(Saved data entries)

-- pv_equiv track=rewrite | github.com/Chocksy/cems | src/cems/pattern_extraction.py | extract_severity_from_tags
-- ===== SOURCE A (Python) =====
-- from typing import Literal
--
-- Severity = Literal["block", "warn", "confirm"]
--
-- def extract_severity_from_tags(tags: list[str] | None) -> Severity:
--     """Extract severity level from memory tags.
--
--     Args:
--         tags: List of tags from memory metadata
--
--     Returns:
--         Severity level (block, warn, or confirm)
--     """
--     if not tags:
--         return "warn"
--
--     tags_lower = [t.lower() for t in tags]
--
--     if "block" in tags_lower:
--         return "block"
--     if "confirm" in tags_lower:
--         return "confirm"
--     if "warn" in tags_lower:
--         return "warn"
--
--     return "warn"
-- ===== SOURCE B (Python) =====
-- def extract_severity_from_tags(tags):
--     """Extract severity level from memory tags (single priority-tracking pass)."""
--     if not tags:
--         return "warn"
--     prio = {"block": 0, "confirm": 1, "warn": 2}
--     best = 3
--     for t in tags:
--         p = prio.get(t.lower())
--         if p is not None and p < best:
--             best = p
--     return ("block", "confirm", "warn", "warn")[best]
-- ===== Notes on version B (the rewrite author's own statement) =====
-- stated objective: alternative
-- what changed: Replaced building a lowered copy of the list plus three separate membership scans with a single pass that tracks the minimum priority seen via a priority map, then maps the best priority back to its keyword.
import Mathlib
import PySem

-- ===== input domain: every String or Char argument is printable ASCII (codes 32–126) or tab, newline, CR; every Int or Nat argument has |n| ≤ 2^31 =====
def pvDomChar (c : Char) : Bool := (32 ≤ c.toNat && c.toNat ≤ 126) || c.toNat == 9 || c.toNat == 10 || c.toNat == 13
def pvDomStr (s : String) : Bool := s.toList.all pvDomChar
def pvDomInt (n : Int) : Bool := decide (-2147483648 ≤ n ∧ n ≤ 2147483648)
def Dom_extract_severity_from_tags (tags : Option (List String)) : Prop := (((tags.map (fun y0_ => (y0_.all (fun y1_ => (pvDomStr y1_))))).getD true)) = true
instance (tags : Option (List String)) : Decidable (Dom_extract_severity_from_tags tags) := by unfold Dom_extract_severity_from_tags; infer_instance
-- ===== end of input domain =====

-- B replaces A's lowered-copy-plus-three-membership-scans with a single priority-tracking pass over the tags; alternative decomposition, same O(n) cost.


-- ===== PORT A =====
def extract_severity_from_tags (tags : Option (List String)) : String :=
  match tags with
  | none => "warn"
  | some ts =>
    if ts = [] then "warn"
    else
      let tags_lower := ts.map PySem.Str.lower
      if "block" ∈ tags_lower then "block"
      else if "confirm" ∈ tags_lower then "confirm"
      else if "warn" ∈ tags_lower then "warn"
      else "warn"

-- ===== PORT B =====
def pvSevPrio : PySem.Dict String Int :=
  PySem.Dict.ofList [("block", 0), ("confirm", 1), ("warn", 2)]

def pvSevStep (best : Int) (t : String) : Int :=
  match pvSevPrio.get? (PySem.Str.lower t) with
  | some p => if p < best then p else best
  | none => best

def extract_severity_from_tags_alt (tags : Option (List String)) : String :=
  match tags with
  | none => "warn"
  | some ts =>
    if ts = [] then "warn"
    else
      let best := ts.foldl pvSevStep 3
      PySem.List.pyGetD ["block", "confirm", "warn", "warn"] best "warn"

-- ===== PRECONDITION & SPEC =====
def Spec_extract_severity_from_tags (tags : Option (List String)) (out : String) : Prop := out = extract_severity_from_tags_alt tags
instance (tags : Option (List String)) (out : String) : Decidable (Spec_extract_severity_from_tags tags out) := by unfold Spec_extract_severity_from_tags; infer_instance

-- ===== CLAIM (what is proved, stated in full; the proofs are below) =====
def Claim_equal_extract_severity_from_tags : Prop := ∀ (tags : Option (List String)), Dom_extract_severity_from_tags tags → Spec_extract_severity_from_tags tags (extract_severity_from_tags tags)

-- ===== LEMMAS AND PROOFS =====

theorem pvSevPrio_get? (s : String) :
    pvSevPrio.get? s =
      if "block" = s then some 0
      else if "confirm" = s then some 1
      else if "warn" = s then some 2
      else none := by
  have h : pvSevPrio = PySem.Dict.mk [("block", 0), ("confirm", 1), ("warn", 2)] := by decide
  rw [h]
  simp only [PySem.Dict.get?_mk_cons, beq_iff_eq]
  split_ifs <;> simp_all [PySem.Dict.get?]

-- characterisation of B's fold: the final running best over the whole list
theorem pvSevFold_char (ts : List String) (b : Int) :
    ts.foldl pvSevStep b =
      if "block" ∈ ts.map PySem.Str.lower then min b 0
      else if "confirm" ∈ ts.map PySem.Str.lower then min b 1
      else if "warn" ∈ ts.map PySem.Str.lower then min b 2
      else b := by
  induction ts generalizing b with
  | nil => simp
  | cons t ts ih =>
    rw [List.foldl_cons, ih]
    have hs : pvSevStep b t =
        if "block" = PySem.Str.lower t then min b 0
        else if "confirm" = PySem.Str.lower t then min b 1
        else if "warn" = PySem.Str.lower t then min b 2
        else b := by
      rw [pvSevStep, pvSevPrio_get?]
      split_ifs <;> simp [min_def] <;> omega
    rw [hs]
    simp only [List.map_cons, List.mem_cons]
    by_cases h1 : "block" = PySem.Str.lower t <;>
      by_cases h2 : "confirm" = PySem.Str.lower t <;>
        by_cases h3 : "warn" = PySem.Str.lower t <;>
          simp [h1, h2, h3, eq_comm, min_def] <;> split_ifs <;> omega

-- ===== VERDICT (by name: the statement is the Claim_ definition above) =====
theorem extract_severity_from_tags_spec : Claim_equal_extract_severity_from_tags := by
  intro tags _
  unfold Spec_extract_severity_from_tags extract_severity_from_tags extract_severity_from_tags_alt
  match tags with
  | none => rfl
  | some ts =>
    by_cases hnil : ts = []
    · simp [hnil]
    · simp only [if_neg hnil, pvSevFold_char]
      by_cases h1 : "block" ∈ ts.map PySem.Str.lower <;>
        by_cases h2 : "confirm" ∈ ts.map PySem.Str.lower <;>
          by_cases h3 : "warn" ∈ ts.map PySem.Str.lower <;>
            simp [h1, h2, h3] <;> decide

** WORK REQUIRED **
Each entry above is to be transcribed exactly as it was written.

** ANSWER SPACE **
-- pv_equiv track=rewrite | github.com/Chocksy/cems | src/cems/pattern_extraction.py | extract_severity_from_tags
-- ===== SOURCE A (Python) =====
-- from typing import Literal
--
-- Severity = Literal["block", "warn", "confirm"]
--
-- def extract_severity_from_tags(tags: list[str] | None) -> Severity:
--     """Extract severity level from memory tags.
--
--     Args:
--         tags: List of tags from memory metadata
--
--     Returns:
--         Severity level (block, warn, or confirm)
--     """
--     if not tags:
--         return "warn"
--
--     tags_lower = [t.lower() for t in tags]
--
--     if "block" in tags_lower:
--         return "block"
--     if "confirm" in tags_lower:
--         return "confirm"
--     if "warn" in tags_lower:
--         return "warn"
--
--     return "warn"
-- ===== SOURCE B (Python) =====
-- def extract_severity_from_tags(tags):
--     """Extract severity level from memory tags (single priority-tracking pass)."""
--     if not tags:
--         return "warn"
--     prio = {"block": 0, "confirm": 1, "warn": 2}
--     best = 3
--     for t in tags:
--         p = prio.get(t.lower())
--         if p is not None and p < best:
--             best = p
--     return ("block", "confirm", "warn", "warn")[best]
-- ===== Notes on version B (the rewrite author's own statement) =====
-- stated objective: alternative
-- what changed: Replaced building a lowered copy of the list plus three separate membership scans with a single pass that tracks the minimum priority seen via a priority map, then maps the best priority back to its keyword.
import Mathlib
import PySem

-- ===== input domain: every String or Char argument is printable ASCII (codes 32–126) or tab, newline, CR; every Int or Nat argument has |n| ≤ 2^31 =====
def pvDomChar (c : Char) : Bool := (32 ≤ c.toNat && c.toNat ≤ 126) || c.toNat == 9 || c.toNat == 10 || c.toNat == 13
def pvDomStr (s : String) : Bool := s.toList.all pvDomChar
def pvDomInt (n : Int) : Bool := decide (-2147483648 ≤ n ∧ n ≤ 2147483648)
def Dom_extract_severity_from_tags (tags : Option (List String)) : Prop := (((tags.map (fun y0_ => (y0_.all (fun y1_ => (pvDomStr y1_))))).getD true)) = true
instance (tags : Option (List String)) : Decidable (Dom_extract_severity_from_tags tags) := by unfold Dom_extract_severity_from_tags; infer_instance
-- ===== end of input domain =====

-- B replaces A's lowered-copy-plus-three-membership-scans with a single priority-tracking pass over the tags; alternative decomposition, same O(n) cost.


-- ===== PORT A =====
def extract_severity_from_tags (tags : Option (List String)) : String :=
  match tags with
  | none => "warn"
  | some ts =>
    if ts = [] then "warn"
    else
      let tags_lower := ts.map PySem.Str.lower
      if "block" ∈ tags_lower then "block"
      else if "confirm" ∈ tags_lower then "confirm"
      else if "warn" ∈ tags_lower then "warn"
      else "warn"

-- ===== PORT B =====
def pvSevPrio : PySem.Dict String Int :=
  PySem.Dict.ofList [("block", 0), ("confirm", 1), ("warn", 2)]

def pvSevStep (best : Int) (t : String) : Int :=
  match pvSevPrio.get? (PySem.Str.lower t) with
  | some p => if p < best then p else best
  | none => best

def extract_severity_from_tags_alt (tags : Option (List String)) : String :=
  match tags with
  | none => "warn"
  | some ts =>
    if ts = [] then "warn"
    else
      let best := ts.foldl pvSevStep 3
      PySem.List.pyGetD ["block", "confirm", "warn", "warn"] best "warn"

-- ===== PRECONDITION & SPEC =====
def Spec_extract_severity_from_tags (tags : Option (List String)) (out : String) : Prop := out = extract_severity_from_tags_alt tags
instance (tags : Option (List String)) (out : String) : Decidable (Spec_extract_severity_from_tags tags out) := by unfold Spec_extract_severity_from_tags; infer_instance

-- ===== CLAIM (what is proved, stated in full; the proofs are below) =====
def Claim_equal_extract_severity_from_tags : Prop := ∀ (tags : Option (List String)), Dom_extract_severity_from_tags tags → Spec_extract_severity_from_tags tags (extract_severity_from_tags tags)

-- ===== LEMMAS AND PROOFS =====

theorem pvSevPrio_get? (s : String) :
    pvSevPrio.get? s =
      if "block" = s then some 0
      else if "confirm" = s then some 1
      else if "warn" = s then some 2
      else none := by
  have h : pvSevPrio = PySem.Dict.mk [("block", 0), ("confirm", 1), ("warn", 2)] := by decide
  rw [h]
  simp only [PySem.Dict.get?_mk_cons, beq_iff_eq]
  split_ifs <;> simp_all [PySem.Dict.get?]

-- characterisation of B's fold: the final running best over the whole list
theorem pvSevFold_char (ts : List String) (b : Int) :
    ts.foldl pvSevStep b =
      if "block" ∈ ts.map PySem.Str.lower then min b 0
      else if "confirm" ∈ ts.map PySem.Str.lower then min b 1
      else if "warn" ∈ ts.map PySem.Str.lower then min b 2
      else b := by
  induction ts generalizing b with
  | nil => simp
  | cons t ts ih =>
    rw [List.foldl_cons, ih]
    have hs : pvSevStep b t =
        if "block" = PySem.Str.lower t then min b 0
        else if "confirm" = PySem.Str.lower t then min b 1
        else if "warn" = PySem.Str.lower t then min b 2
        else b := by
      rw [pvSevStep, pvSevPrio_get?]
      split_ifs <;> simp [min_def] <;> omega
    rw [hs]
    simp only [List.map_cons, List.mem_cons]
    by_cases h1 : "block" = PySem.Str.lower t <;>
      by_cases h2 : "confirm" = PySem.Str.lower t <;>
        by_cases h3 : "warn" = PySem.Str.lower t <;>
          simp [h1, h2, h3, eq_comm, min_def] <;> split_ifs <;> omega

-- ===== VERDICT (by name: the statement is the Claim_ definition above) =====
theorem extract_severity_from_tags_spec : Claim_equal_extract_severity_from_tags := by
  intro tags _
  unfold Spec_extract_severity_from_tags extract_severity_from_tags extract_severity_from_tags_alt
  match tags with
  | none => rfl
  | some ts =>
    by_cases hnil : ts = []
    · simp [hnil]
    · simp only [if_neg hnil, pvSevFold_char]
      by_cases h1 : "block" ∈ ts.map PySem.Str.lower <;>
        by_cases h2 : "confirm" ∈ ts.map PySem.Str.lower <;>
          by_cases h3 : "warn" ∈ ts.map PySem.Str.lower <;>
            simp [h1, h2, h3] <;> decide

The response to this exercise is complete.